Explainable Data-Driven Machine Learning for Identifying MBG Program Beneficiaries in Medan City

Solly Solly Aryza, Al Khowarizmi, Muhammad Furqon, Zulkarnain Lubis, Abdul Razak Nasution

Abstract


The effectiveness of social assistance programs depends heavily on the accuracy and transparency of beneficiary identification. In many urban areas, including Medan, challenges such as incomplete data, administrative bias, and inefficient targeting often lead to inclusion and exclusion errors in determining beneficiaries of the MBG (Makan Bergizi Gratis) program. This study aims to develop an explainable data-driven machine learning model to improve the accuracy and transparency of identifying eligible MBG program beneficiaries. The research employs a quantitative approach using socio-economic and demographic datasets collected from local government records, including variables such as household income, employment status, education level, household size, housing conditions, and access to public services. Several machine learning algorithms, including Random Forest, Gradient Boosting, and Logistic Regression, are implemented to classify potential beneficiaries. To enhance transparency and interpretability, the model integrates Explainable Artificial Intelligence (XAI) techniques, such as SHAP (Shapley Additive Explanations), to identify the most influential factors affecting eligibility predictions. The results demonstrate that the proposed data-driven model significantly improves the accuracy of beneficiary classification while providing interpretable insights into key socio-economic indicators influencing eligibility.
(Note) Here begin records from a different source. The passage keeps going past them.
-- pv_equiv track=rewrite | github.com/bymars/topcoder | srm683/EqualSubstrings2.py | get
-- ===== SOURCE A (Python) =====
-- def get(s):
--     n = len(s)
--     sum = 0
--     for num in range(1, n // 2 + 1):
--         for i in range(n - num + 1):
--             left = s[i:i+num]
--             for j in range(i + num, n - num + 1):
--                 right = s[j:j+num]
--                 if left == right:
--                     sum += 1
--     return sum
-- ===== SOURCE B (Python) =====
-- def get(s):
--     n = len(s)
--     total = 0
--     for num in range(1, n // 2 + 1):
--         counts = {}
--         for j in range(num, n - num + 1):
--             key = s[j - num:j]
--             counts[key] = counts.get(key, 0) + 1
--             total += counts.get(s[j:j + num], 0)
--     return total
-- ===== Notes on version B (the rewrite author's own statement) =====
-- stated objective: faster
-- what changed: Replaced the O(n^2)-pair inner scans (for each left substring, scan all later starts and compare) by a single left-to-right pass per length that maintains a dict counting substrings seen at least num positions back and adds the count of the current substring.
import Mathlib
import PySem

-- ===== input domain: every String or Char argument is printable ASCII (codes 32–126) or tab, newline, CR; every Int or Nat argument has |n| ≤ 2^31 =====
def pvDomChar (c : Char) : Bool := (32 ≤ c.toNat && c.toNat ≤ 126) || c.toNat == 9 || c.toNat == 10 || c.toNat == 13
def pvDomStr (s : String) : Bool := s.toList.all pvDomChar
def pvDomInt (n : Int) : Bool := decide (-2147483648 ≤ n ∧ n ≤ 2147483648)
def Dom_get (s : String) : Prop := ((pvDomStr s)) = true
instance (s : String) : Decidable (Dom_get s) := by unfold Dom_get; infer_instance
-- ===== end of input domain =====

-- B replaces A's per-left-substring inner scan by one pass per length with a counting dict (measured faster).

-- ===== PORT A =====
def get (s : String) : Int :=
  let cs := s.toList
  let n : Int := cs.length
  (PySem.List.pyRange 1 (PySem.Int.floordiv n 2 + 1) 1).foldl (fun sum num =>
    (PySem.List.pyRange 0 (n - num + 1) 1).foldl (fun sum i =>
      let left := PySem.List.slice cs (some i) (some (i + num))
      (PySem.List.pyRange (i + num) (n - num + 1) 1).foldl (fun sum j =>
        let right := PySem.List.slice cs (some j) (some (j + num))
        if left == right then sum + 1 else sum) sum) sum) 0

-- ===== PORT B =====
def get_alt (s : String) : Int :=
  let cs := s.toList
  let n : Int := cs.length
  (PySem.List.pyRange 1 (PySem.Int.floordiv n 2 + 1) 1).foldl (fun total num =>
    ((PySem.List.pyRange num (n - num + 1) 1).foldl (fun st j =>
      let key := PySem.List.slice cs (some (j - num)) (some j)
      let counts := st.1.insert key (st.1.getD key 0 + 1)
      (counts, st.2 + counts.getD (PySem.List.slice cs (some j) (some (j + num))) 0))
      ((PySem.Dict.empty : PySem.Dict (List Char) Int), total)).2) 0

-- ===== PRECONDITION & SPEC =====
def Spec_get (s : String) (out : Int) : Prop := out = get_alt s
instance (s : String) (out : Int) : Decidable (Spec_get s out) := by unfold Spec_get; infer_instance

-- ===== CLAIM (what is proved, stated in full; the proofs are below) =====
def Claim_equal_get : Prop := ∀ (s : String), Dom_get s → Spec_get s (get s)

-- ===== LEMMAS AND PROOFS =====

-- sum of a pointwise sum splits
lemma pv_sum_map_add {α : Type} (l : List α) (f g : α → Int) :
    (l.map (fun x => f x + g x)).sum = (l.map f).sum + (l.map g).sum := by
  induction l with
  | nil => simp
  | cons a t ih => simp [ih]; ring

-- exchange of summation over two lists
lemma pv_sum_comm (L1 L2 : List ℕ) (h : ℕ → ℕ → Int) :
    (L1.map (fun x => (L2.map (fun y => h x y)).sum)).sum
      = (L2.map (fun y => (L1.map (fun x => h x y)).sum)).sum := by
  induction L1 with
  | nil => simp [List.sum_eq_zero]
  | cons a t ih =>
      simp only [List.map_cons, List.sum_cons, ih, ← pv_sum_map_add]

-- countP as an Int-valued sum of indicators
lemma pv_countP_int {α : Type} (l : List α) (p : α → Bool) :
    ((l.countP p : Nat) : Int) = (l.map (fun x => if p x then (1:Int) else 0)).sum := by
  induction l with
  | nil => simp
  | cons a t ih =>
      by_cases hp : p a
      · simp [hp, ← ih]; ring
      · simp [hp, ← ih]

-- extend the lower bound of a counted range, guarding with an indicator
lemma pv_countP_ext_lower (c a b : Int) (hc : c ≤ a) (p : Int → Bool) :
    (PySem.List.pyRange a b 1).countP p
      = (PySem.List.pyRange c b 1).countP (fun x => decide (a ≤ x) && p x) := by
  by_cases hab : a ≤ b
  · rw [PySem.List.pyRange_one_append c a b hc hab, List.countP_append]
    have h0 : (PySem.List.pyRange c a 1).countP (fun x => decide (a ≤ x) && p x) = 0 := by
      rw [List.countP_eq_zero]
      intro x hx
      rw [PySem.List.mem_pyRange_one] at hx
      simp [show ¬ (a ≤ x) by omega]
    have h1 : (PySem.List.pyRange a b 1).countP (fun x => decide (a ≤ x) && p x)
        = (PySem.List.pyRange a b 1).countP p := by
      apply List.countP_congr
      intro x hx
      rw [PySem.List.mem_pyRange_one] at hx
      simp [show a ≤ x by omega]
    omega
  · rw [PySem.List.pyRange_one_eq_nil (a := a) (b := b) (by omega)]
    symm
    simp only [List.countP_nil]
    rw [List.countP_eq_zero]
    intro x hx
    rw [PySem.List.mem_pyRange_one] at hx
    simp [show ¬ (a ≤ x) by omega]

-- extend the upper bound of a counted range, guarding with an indicator
lemma pv_countP_ext_upper (a b B : Int) (hb : b ≤ B) (p : Int → Bool) :
    (PySem.List.pyRange a b 1).countP p
      = (PySem.List.pyRange a B 1).countP (fun x => decide (x < b) && p x) := by
  by_cases hab : a ≤ b
  · rw [PySem.List.pyRange_one_append a b B hab hb, List.countP_append]
    have h0 : (PySem.List.pyRange b B 1).countP (fun x => decide (x < b) && p x) = 0 := by
      rw [List.countP_eq_zero]
      intro x hx
      rw [PySem.List.mem_pyRange_one] at hx
      simp [show ¬ (x < b) by omega]
    have h1 : (PySem.List.pyRange a b 1).countP (fun x => decide (x < b) && p x)
        = (PySem.List.pyRange a b 1).countP p := by
      apply List.countP_congr
      intro x hx
      rw [PySem.List.mem_pyRange_one] at hx
      simp [show x < b by omega]
    omega
  · rw [PySem.List.pyRange_one_eq_nil (a := a) (b := b) (by omega)]
    symm
    simp only [List.countP_nil]
    rw [List.countP_eq_zero]
    intro x hx
    rw [PySem.List.mem_pyRange_one] at hx
    simp [show ¬ (x < b) by omega]

-- A's two inner loops compute acc + a sum of match counts
lemma pv_aside (F : Int → List Char) (num N : Int) (acc : Int) :
    (PySem.List.pyRange 0 N 1).foldl (fun sum i =>
        (PySem.List.pyRange (i + num) N 1).foldl
          (fun sum j => if F i == F j then sum + 1 else sum) sum) acc
      = acc + ((PySem.List.pyRange 0 N 1).map
          (fun i => ((PySem.List.pyRange (i + num) N 1).countP (fun j => F i == F j) : Int))).sum := by
  have h := PySem.List.foldl_congr_mem
    (l := PySem.List.pyRange 0 N 1) (init := acc)
    (f := fun sum i => (PySem.List.pyRange (i + num) N 1).foldl
          (fun sum j => if F i == F j then sum + 1 else sum) sum)
    (g := fun sum i => sum + ((PySem.List.pyRange (i + num) N 1).countP (fun j => F i == F j) : Int))
    (by intro acc i _; exact PySem.List.foldl_if_add_one _ _ _)
  rw [h]
  exact PySem.List.foldl_add _ _ _

-- one more counting insert is a fold over the concatenated key list
lemma pv_ins_concat (P : List (List Char)) (x : List Char) (d : PySem.Dict (List Char) Int) :
    (P.foldl (fun d x => d.insert x (d.getD x 0 + 1)) d).insert x
        ((P.foldl (fun d x => d.insert x (d.getD x 0 + 1)) d).getD x 0 + 1)
      = (P ++ [x]).foldl (fun d x => d.insert x (d.getD x 0 + 1)) d := by
  rw [List.foldl_append]
  rfl

-- B's inner loop: dict invariant and running total
lemma pv_bfold (K F : Int → List Char) (num : Int) :
    ∀ (k : Nat) (b : Int) (acc : Int), num ≤ b → (b - num).toNat = k →
      (PySem.List.pyRange num b 1).foldl
        (fun st j => (st.1.insert (K j) (st.1.getD (K j) 0 + 1),
            st.2 + (st.1.insert (K j) (st.1.getD (K j) 0 + 1)).getD (F j) 0))
        ((PySem.Dict.empty : PySem.Dict (List Char) Int), acc)
      = (((PySem.List.pyRange num b 1).map K).foldl
            (fun d x => d.insert x (d.getD x 0 + 1)) PySem.Dict.empty,
         acc + ((PySem.List.pyRange num b 1).map
            (fun j => ((((PySem.List.pyRange num (j + 1) 1).map K).count (F j) : Nat) : Int))).sum) := by
  intro k
  induction k with
  | zero =>
      intro b acc hnb hk
      rw [PySem.List.pyRange_one_eq_nil (show b ≤ num by omega)]
      simp
  | succ k ih =>
      intro b acc hnb hk
      have hlt : num ≤ b - 1 := by omega
      have hsplit : PySem.List.pyRange num b 1
          = PySem.List.pyRange num (b - 1) 1 ++ [b - 1] := by
        have := PySem.List.pyRange_one_succ_right (a := num) (b := b - 1) hlt
        rw [show b - 1 + 1 = b by ring] at this
        exact this
      rw [hsplit, List.foldl_append, List.map_append, List.foldl_append,
        ih (b - 1) acc hlt (by omega)]
      simp only [List.foldl_cons, List.foldl_nil, List.map_cons, List.map_nil]
      rw [Prod.mk.injEq]
      refine ⟨rfl, ?_⟩
      rw [pv_ins_concat, show (List.map K (PySem.List.pyRange num (b - 1) 1)) ++ [K (b - 1)]
            = List.map K (PySem.List.pyRange num b 1) by rw [hsplit, List.map_append]; rfl,
        PySem.Dict.getD_foldl_insert_add_one]
      simp [hsplit, PySem.Dict.getD_empty]
      ring

-- a pyRange sum as a sum over List.range
lemma pv_sum_pyRange (a b : Int) (h : Int → Int) :
    ((PySem.List.pyRange a b 1).map h).sum
      = ((List.range (b - a).toNat).map (fun (y : Nat) => h (a + (y : Int)))).sum := by
  rw [PySem.List.pyRange_one, List.map_map]
  rfl

-- a pyRange count as an indicator sum over List.range
lemma pv_countP_pyRange_sum (a b : Int) (p : Int → Bool) :
    (((PySem.List.pyRange a b 1).countP p : Nat) : Int)
      = ((List.range (b - a).toNat).map
          (fun (y : Nat) => if p (a + (y : Int)) then (1:Int) else 0)).sum := by
  rw [pv_countP_int, pv_sum_pyRange]

-- per-length equality of the two counting strategies
lemma pv_perNum (F K : Int → List Char) (num N : Int) (h1 : 0 ≤ num) (hN : num ≤ N)
    (hK : ∀ y : Int, K y = F (y - num)) :
    ((PySem.List.pyRange 0 N 1).map
        (fun i => ((PySem.List.pyRange (i + num) N 1).countP (fun j => F i == F j) : Int))).sum
      = ((PySem.List.pyRange num N 1).map
        (fun j => ((((PySem.List.pyRange num (j + 1) 1).map K).count (F j) : Nat) : Int))).sum := by
  -- A side: drop the empty-tail outer indices, widen the inner range, reindex
  rw [PySem.List.pyRange_one_append 0 (N - num) N (by omega) (by omega),
    List.map_append, List.sum_append]
  have hzero : ((PySem.List.pyRange (N - num) N 1).map
      (fun i => ((PySem.List.pyRange (i + num) N 1).countP (fun j => F i == F j) : Int))).sum = 0 := by
    apply List.sum_eq_zero
    intro x hx
    rw [List.mem_map] at hx
    obtain ⟨i, hi, rfl⟩ := hx
    rw [PySem.List.mem_pyRange_one] at hi
    rw [PySem.List.pyRange_one_eq_nil (show N ≤ i + num by omega)]
    simp
  rw [hzero, add_zero]
  have hA : ∀ i ∈ PySem.List.pyRange 0 (N - num) 1,
      ((PySem.List.pyRange (i + num) N 1).countP (fun j => F i == F j) : Int)
        = ((List.range (N - num).toNat).map
            (fun (y : Nat) => if decide (i + num ≤ num + (y : Int)) && (F i == F (num + (y : Int)))
                      then (1:Int) else 0)).sum := by
    intro i hi
    rw [PySem.List.mem_pyRange_one] at hi
    rw [pv_countP_ext_lower num (i + num) N (by omega), pv_countP_pyRange_sum]
  rw [List.map_congr_left hA, pv_sum_pyRange 0 (N - num)]
  simp only [sub_zero, zero_add]
  -- B side: turn the count into an indicator sum over the same rectangle
  have hB : ∀ j ∈ PySem.List.pyRange num N 1,
      ((((PySem.List.pyRange num (j + 1) 1).map K).count (F j) : Nat) : Int)
        = ((List.range (N - num).toNat).map
            (fun (v : Nat) => if decide (num + (v : Int) < j + 1) && (K (num + (v : Int)) == F j)
                      then (1:Int) else 0)).sum := by
    intro j hj
    rw [PySem.List.mem_pyRange_one] at hj
    rw [List.count_eq_countP, List.countP_map]
    rw [show ((· == F j) ∘ K) = (fun x => K x == F j) from rfl]
    rw [pv_countP_ext_upper num (j + 1) N (by omega), pv_countP_pyRange_sum]
  rw [List.map_congr_left hB, pv_sum_pyRange num N]
  rw [pv_sum_comm]
  -- pointwise: rename, shift by num, and rewrite the key via hK
  apply congrArg
  apply List.map_congr_left
  intro x _
  apply congrArg
  apply List.map_congr_left
  intro y _
  rw [hK (num + (y : Int)), show num + (y : Int) - num = (y : Int) by ring,
    show decide (num + (y : Int) < num + (x : Int) + 1)
        = decide ((y : Int) + num ≤ num + (x : Int)) from by rw [decide_eq_decide]; omega]

-- ===== VERDICT (by name: the statement is the Claim_ definition above) =====
theorem get_spec : Claim_equal_get := by
  intro s _
  simp only [Spec_get, _root_.get, get_alt]
  apply PySem.List.foldl_congr_mem
  intro acc num hmem
  rw [PySem.List.mem_pyRange_one] at hmem
  obtain ⟨h1, h2⟩ := hmem
  rw [PySem.Int.floordiv_eq_ediv_of_pos (by norm_num)] at h2
  set cs := s.toList with hcs
  have hn0 : (0:Int) ≤ (cs.length : Int) := by positivity
  set n : Int := (cs.length : Int) with hn
  have hnum_le : num ≤ n - num + 1 := by omega
  rw [pv_aside (fun i => PySem.List.slice cs (some i) (some (i + num))) num (n - num + 1) acc]
  rw [pv_bfold (fun j => PySem.List.slice cs (some (j - num)) (some j))
      (fun j => PySem.List.slice cs (some j) (some (j + num))) num
      ((n - num + 1) - num).toNat (n - num + 1) acc hnum_le rfl]
  rw [pv_perNum (fun i => PySem.List.slice cs (some i) (some (i + num)))
      (fun j => PySem.List.slice cs (some (j - num)) (some j)) num (n - num + 1)
      (by omega) hnum_le
      (by intro y; simp only []; rw [show y - num + num = y by ring])]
The findings indicate that income level, employment status, household dependency ratio, and housing conditions are among the most critical determinants in identifying eligible recipients. The implementation of explainable machine learning models supports more transparent and accountable decision-making in social assistance programs. This research contributes to the development of data-driven governance by providing a robust analytical framework for improving the targeting efficiency of social welfare programs in urban areas. Practically, the proposed framework can assist policymakers and local government agencies in designing fairer and more efficient beneficiary identification systems for the MBG program in Medan City, ultimately supporting better resource allocation and improved social welfare outcomes.

Keywords


Data-driven machine learning; Explainable AI (XAI); MBG program beneficiaries; social assistance targeting; urban data analytics; Medan.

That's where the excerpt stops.